李应抱怨说:“这人升官太快,一个小小游击,只与陛下每日谈兵,居然官升都指挥佥事!”
明代游击将军,只是军队职务,没有固定的品级。江彬之前的真正官职,乃是正四品指挥佥事,等于陪皇帝谈兵半个月,直接官升两级成了正三品。
都是钱宁搞出来的,贪图江彬进献的钱财,主动将其带去见皇帝,现在反而把自己搞得日渐失宠。
李应说:“若虚,你也知兵,何不与陛下多谈兵事?”
王渊摇头笑道:“我若谈兵,只会让陛下先行整顿内政,再深入改革大明兵制。这些东西太麻烦,陛下是不喜欢听的,他只喜欢听江彬那些急功近利的法子。”
“那该如何是好?”李应急道。
“你慌什么?”王渊问。
李应忧心忡忡道:“你不晓得,江彬此人太独了。他不断进献谗言,说豹房已被朱指挥(钱宁)控制,让陛下对朱指挥戒心大生,连我们这些近臣都被刻意疏远。

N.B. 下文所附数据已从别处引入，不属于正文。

-- pv_equiv track=rewrite | github.com/rowancape/ubongo3D_solver | main.py | rotateX
-- ===== SOURCE A (Python) =====
-- def rotateX(object, rotations=1):
--     rotations = rotations % 4
--
--     for _ in range(rotations):
--         layers = len(object)
--         rows = len(object[0])
--         points = len(object[0][0])
--
--         rotatedObject = [
--             [[object[j][rows - 1 - i][k] for k in range(points)] for j in range(layers)]
--             for i in range(rows)
--         ]
--         object = rotatedObject
--
--     return object
-- ===== SOURCE B (Python) =====
-- def rotateX(object, rotations=1):
--     k = rotations % 4
--     if k == 0:
--         return object
--     layers = len(object)
--     rows = len(object[0])
--     points = len(object[0][0])
--     if k == 1:
--         return [[[object[j][rows - 1 - i][p] for p in range(points)]
--                  for j in range(layers)] for i in range(rows)]
--     if k == 2:
--         return [[[object[layers - 1 - i][rows - 1 - j][p] for p in range(points)]
--                  for j in range(rows)] for i in range(layers)]
--     return [[[object[layers - 1 - j][i][p] for p in range(points)]
--              for j in range(layers)] for i in range(rows)]
-- ===== Notes on version B (the rewrite author's own statement) =====
-- stated objective: alternative
-- what changed: B reduces k = rotations % 4 once and builds the result in a single pass from the composed index permutation for k (four direct formulas), instead of A's loop applying the 90-degree rotation k times and rebuilding the whole array each iteration.
import Mathlib
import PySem

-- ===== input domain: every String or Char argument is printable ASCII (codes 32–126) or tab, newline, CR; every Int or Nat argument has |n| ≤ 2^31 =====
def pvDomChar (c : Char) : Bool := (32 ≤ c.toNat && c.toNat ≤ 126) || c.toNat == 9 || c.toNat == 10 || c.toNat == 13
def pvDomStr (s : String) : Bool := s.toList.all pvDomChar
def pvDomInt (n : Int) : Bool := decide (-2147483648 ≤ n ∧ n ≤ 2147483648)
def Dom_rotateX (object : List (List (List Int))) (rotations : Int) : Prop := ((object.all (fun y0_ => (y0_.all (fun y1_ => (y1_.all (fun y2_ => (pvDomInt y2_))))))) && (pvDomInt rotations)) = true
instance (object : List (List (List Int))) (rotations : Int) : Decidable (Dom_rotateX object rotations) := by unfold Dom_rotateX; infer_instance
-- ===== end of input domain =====

-- B replaces A's loop of k successive 90° rotations by a single pass applying the
-- composed index permutation for k = rotations % 4 directly (objective: alternative/simpler).

-- ===== PORT A =====
-- object[j][i][k]; Pre_ guarantees every index used is in range, so the getD default is never read
def pvIdx3 (x : List (List (List Int))) (j i k : Nat) : Int :=
  ((x.getD j []).getD i []).getD k 0

-- one iteration of A's loop body
def pvRot90 (x : List (List (List Int))) : List (List (List Int)) :=
  let layers := x.length
  let rows := (x.headD []).length
  let points := ((x.headD []).headD []).length
  (List.range rows).map (fun i =>
    (List.range layers).map (fun j =>
      (List.range points).map (fun k => pvIdx3 x j (rows - 1 - i) k)))

def rotateX (object : List (List (List Int))) (rotations : Int) : List (List (List Int)) :=
  let r := PySem.Int.mod rotations 4
  (PySem.List.pyRange 0 r 1).foldl (fun o _ => pvRot90 o) object

-- ===== PORT B =====
def pvIdx3b (x : List (List (List Int))) (j i k : Nat) : Int :=
  ((x.getD j []).getD i []).getD k 0

def rotateX_alt (object : List (List (List Int))) (rotations : Int) : List (List (List Int)) :=
  let k := PySem.Int.mod rotations 4
  if k = 0 then object
  else
    let layers := object.length
    let rows := (object.headD []).length
    let points := ((object.headD []).headD []).length
    if k = 1 then
      (List.range rows).map (fun i =>
        (List.range layers).map (fun j =>
          (List.range points).map (fun p => pvIdx3b object j (rows - 1 - i) p)))
    else if k = 2 then
      (List.range layers).map (fun i =>
        (List.range rows).map (fun j =>
          (List.range points).map (fun p => pvIdx3b object (layers - 1 - i) (rows - 1 - j) p)))
    else
      (List.range rows).map (fun i =>
        (List.range layers).map (fun j =>
          (List.range points).map (fun p => pvIdx3b object (layers - 1 - j) i p)))

-- ===== PRECONDITION & SPEC =====
-- Pre_ is exactly the set of inputs on which the Python A returns: when rotations % 4 ≠ 0 it
-- indexes object[0][0], each layer's first `rows` rows, and their first `points` entries
-- (unless points = 0, in which case the inner comprehension never indexes); everywhere else
-- A raises IndexError.
def Pre_rotateX (object : List (List (List Int))) (rotations : Int) : Prop :=
  PySem.Int.mod rotations 4 = 0 ∨
    (0 < object.length ∧ 0 < (object.headD []).length ∧
      (((object.headD []).headD []).length = 0 ∨
        ∀ l ∈ object, (object.headD []).length ≤ l.length ∧
          ∀ r ∈ l.take (object.headD []).length,
            ((object.headD []).headD []).length ≤ r.length))
instance (object : List (List (List Int))) (rotations : Int) : Decidable (Pre_rotateX object rotations) := by unfold Pre_rotateX; infer_instance

def pvWitness_rotateX : List (List (List Int)) × Int := ([[[1, 2], [3, 4]], [[5, 6], [7, 8]]], 1)

def Spec_rotateX (object : List (List (List Int))) (rotations : Int) (out : List (List (List Int))) : Prop := out = rotateX_alt object rotations
instance (object : List (List (List Int))) (rotations : Int) (out : List (List (List Int))) : Decidable (Spec_rotateX object rotations out) := by unfold Spec_rotateX; infer_instance

-- ===== CLAIM (what is proved, stated in full; the proofs are below) =====
def Claim_equal_rotateX : Prop := ∀ (object : List (List (List Int))) (rotations : Int), Dom_rotateX object rotations → Pre_rotateX object rotations → Spec_rotateX object rotations (rotateX object rotations)

-- ===== LEMMAS AND PROOFS =====

-- a rectangular L×R×P cuboid of values f i j k (proof-side normal form of both ports' outputs)
def mkCube (L R P : Nat) (f : Nat → Nat → Nat → Int) : List (List (List Int)) :=
  (List.range L).map (fun i =>
    (List.range R).map (fun j =>
      (List.range P).map (fun k => f i j k)))

lemma idx_cube {L R P : Nat} {f : Nat → Nat → Nat → Int} {a b c : Nat}
    (ha : a < L) (hb : b < R) (hc : c < P) :
    pvIdx3 (mkCube L R P f) a b c = f a b c := by
  simp [pvIdx3, mkCube, List.getD_eq_getElem?_getD, ha, hb, hc]

lemma mkCube_congr {L R P : Nat} {f g : Nat → Nat → Nat → Int}
    (h : ∀ i < L, ∀ j < R, ∀ k < P, f i j k = g i j k) :
    mkCube L R P f = mkCube L R P g := by
  unfold mkCube
  refine List.map_congr_left (fun i hi => ?_)
  refine List.map_congr_left (fun j hj => ?_)
  refine List.map_congr_left (fun k hk => ?_)
  exact h i (List.mem_range.mp hi) j (List.mem_range.mp hj) k (List.mem_range.mp hk)

lemma rot90_cube {L R P : Nat} (f : Nat → Nat → Nat → Int) (hL : 0 < L) (hR : 0 < R) :
    pvRot90 (mkCube L R P f) = mkCube R L P (fun i j k => f j (R - 1 - i) k) := by
  obtain ⟨L', rfl⟩ : ∃ L', L = L' + 1 := ⟨L - 1, by omega⟩
  obtain ⟨R', rfl⟩ : ∃ R', R = R' + 1 := ⟨R - 1, by omega⟩
  have hlen : (mkCube (L' + 1) (R' + 1) P f).length = L' + 1 := by simp [mkCube]
  have hhead : (mkCube (L' + 1) (R' + 1) P f).headD [] =
      (List.range (R' + 1)).map (fun j => (List.range P).map (fun k => f 0 j k)) := by
    simp [mkCube, List.range_succ_eq_map]
  show (List.range ((mkCube (L' + 1) (R' + 1) P f).headD []).length).map _ = _
  rw [hhead]
  simp only [List.length_map, List.length_range, hlen]
  have hh2 : ((List.range (R' + 1)).map
      (fun j => (List.range P).map (fun k => f 0 j k))).headD [] =
      (List.range P).map (fun k => f 0 0 k) := by
    simp [List.range_succ_eq_map]
  rw [hh2]
  simp only [List.length_map, List.length_range]
  unfold mkCube
  refine List.map_congr_left (fun i hi => ?_)
  refine List.map_congr_left (fun j hj => ?_)
  refine List.map_congr_left (fun k hk => ?_)
  exact idx_cube (List.mem_range.mp hj) (by omega) (List.mem_range.mp hk)

lemma pvRot90_eq_cube (x : List (List (List Int))) :
    pvRot90 x = mkCube ((x.headD []).length) x.length (((x.headD []).headD []).length)
      (fun i j k => pvIdx3 x j ((x.headD []).length - 1 - i) k) := rfl

lemma pyRange_fold_one : PySem.List.pyRange 0 1 1 = [(0 : Int)] := by decide
lemma pyRange_fold_two : PySem.List.pyRange 0 2 1 = [(0 : Int), 1] := by decide
lemma pyRange_fold_three : PySem.List.pyRange 0 3 1 = [(0 : Int), 1, 2] := by decide

-- ===== VERDICT (by name: the statement is the Claim_ definition above) =====
theorem rotateX_spec : Claim_equal_rotateX := by
  intro object rotations _dom hpre
  unfold Spec_rotateX
  have h4 : PySem.Int.mod rotations 4 = rotations % 4 :=
    PySem.Int.mod_eq_emod_of_pos (by norm_num)
  have hnn : 0 ≤ rotations % 4 := Int.emod_nonneg _ (by norm_num)
  have hlt : rotations % 4 < 4 := Int.emod_lt_of_pos _ (by norm_num)
  have hcases : PySem.Int.mod rotations 4 = 0 ∨ PySem.Int.mod rotations 4 = 1 ∨
      PySem.Int.mod rotations 4 = 2 ∨ PySem.Int.mod rotations 4 = 3 := by
    rw [h4]; omega
  set L := object.length with hLdef
  set R := (object.headD []).length with hRdef
  set P := ((object.headD []).headD []).length with hPdef
  have hLR : PySem.Int.mod rotations 4 ≠ 0 → 0 < L ∧ 0 < R := by
    intro hne
    rcases hpre with h0 | h
    · exact absurd h0 hne
    · exact ⟨h.1, h.2.1⟩
  rcases hcases with hm | hm | hm | hm
  · -- k = 0 : both return object unchanged
    have hr0 : PySem.List.pyRange 0 0 1 = ([] : List Int) := by decide
    show (PySem.List.pyRange 0 (PySem.Int.mod rotations 4) 1).foldl
        (fun o _ => pvRot90 o) object = rotateX_alt object rotations
    rw [hm, hr0]
    unfold rotateX_alt
    rw [hm]
    simp
  · -- k = 1
    obtain ⟨hL, hR⟩ := hLR (by rw [hm]; norm_num)
    show (PySem.List.pyRange 0 (PySem.Int.mod rotations 4) 1).foldl
        (fun o _ => pvRot90 o) object = rotateX_alt object rotations
    rw [hm, pyRange_fold_one]
    simp only [List.foldl_cons, List.foldl_nil]
    unfold rotateX_alt
    rw [hm]
    with_unfolding_all rfl
  · -- k = 2
    obtain ⟨hL, hR⟩ := hLR (by rw [hm]; norm_num)
    show (PySem.List.pyRange 0 (PySem.Int.mod rotations 4) 1).foldl
        (fun o _ => pvRot90 o) object = rotateX_alt object rotations
    rw [hm, pyRange_fold_two]
    simp only [List.foldl_cons, List.foldl_nil]
    rw [pvRot90_eq_cube object, rot90_cube _ hR hL]
    unfold rotateX_alt
    rw [hm]
    with_unfolding_all rfl
  · -- k = 3
    obtain ⟨hL, hR⟩ := hLR (by rw [hm]; norm_num)
    show (PySem.List.pyRange 0 (PySem.Int.mod rotations 4) 1).foldl
        (fun o _ => pvRot90 o) object = rotateX_alt object rotations
    rw [hm, pyRange_fold_three]
    simp only [List.foldl_cons, List.foldl_nil]
    rw [pvRot90_eq_cube object, rot90_cube _ hR hL, rot90_cube _ hL hR]
    have : (mkCube R L P fun i j k =>
        pvIdx3 object (L - 1 - j) (R - 1 - (R - 1 - i)) k) =
        mkCube R L P fun i j k => pvIdx3 object (L - 1 - j) i k := by
      refine mkCube_congr (fun i hi j hj k hk => ?_)
      congr 1
      omega
    rw [this]
    unfold rotateX_alt
    rw [hm]
    with_unfolding_all rfl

”
王渊笑道:“钱宁不是掌控锦衣卫吗?去搜集钱宁杀良冒功的证据,不管有没有,都肯定可以找出来,再让科道官员进行弹劾。”
“我怕会适得其反。”李应已经摸透朱厚照的性格。这位皇帝非常叛逆,越是被言官弹劾,江彬估计就越受信任。
王渊摊手道:“那我也没法子了。”
王渊就算有法子,也不可能这个时候拿出来。
朱厚照喜欢新鲜,对人对物皆如此。江彬此刻属于最受宠的时候,谁若对江彬动手,就等于踩到朱厚照的尾巴,有些类似抢了朱厚照的新玩具。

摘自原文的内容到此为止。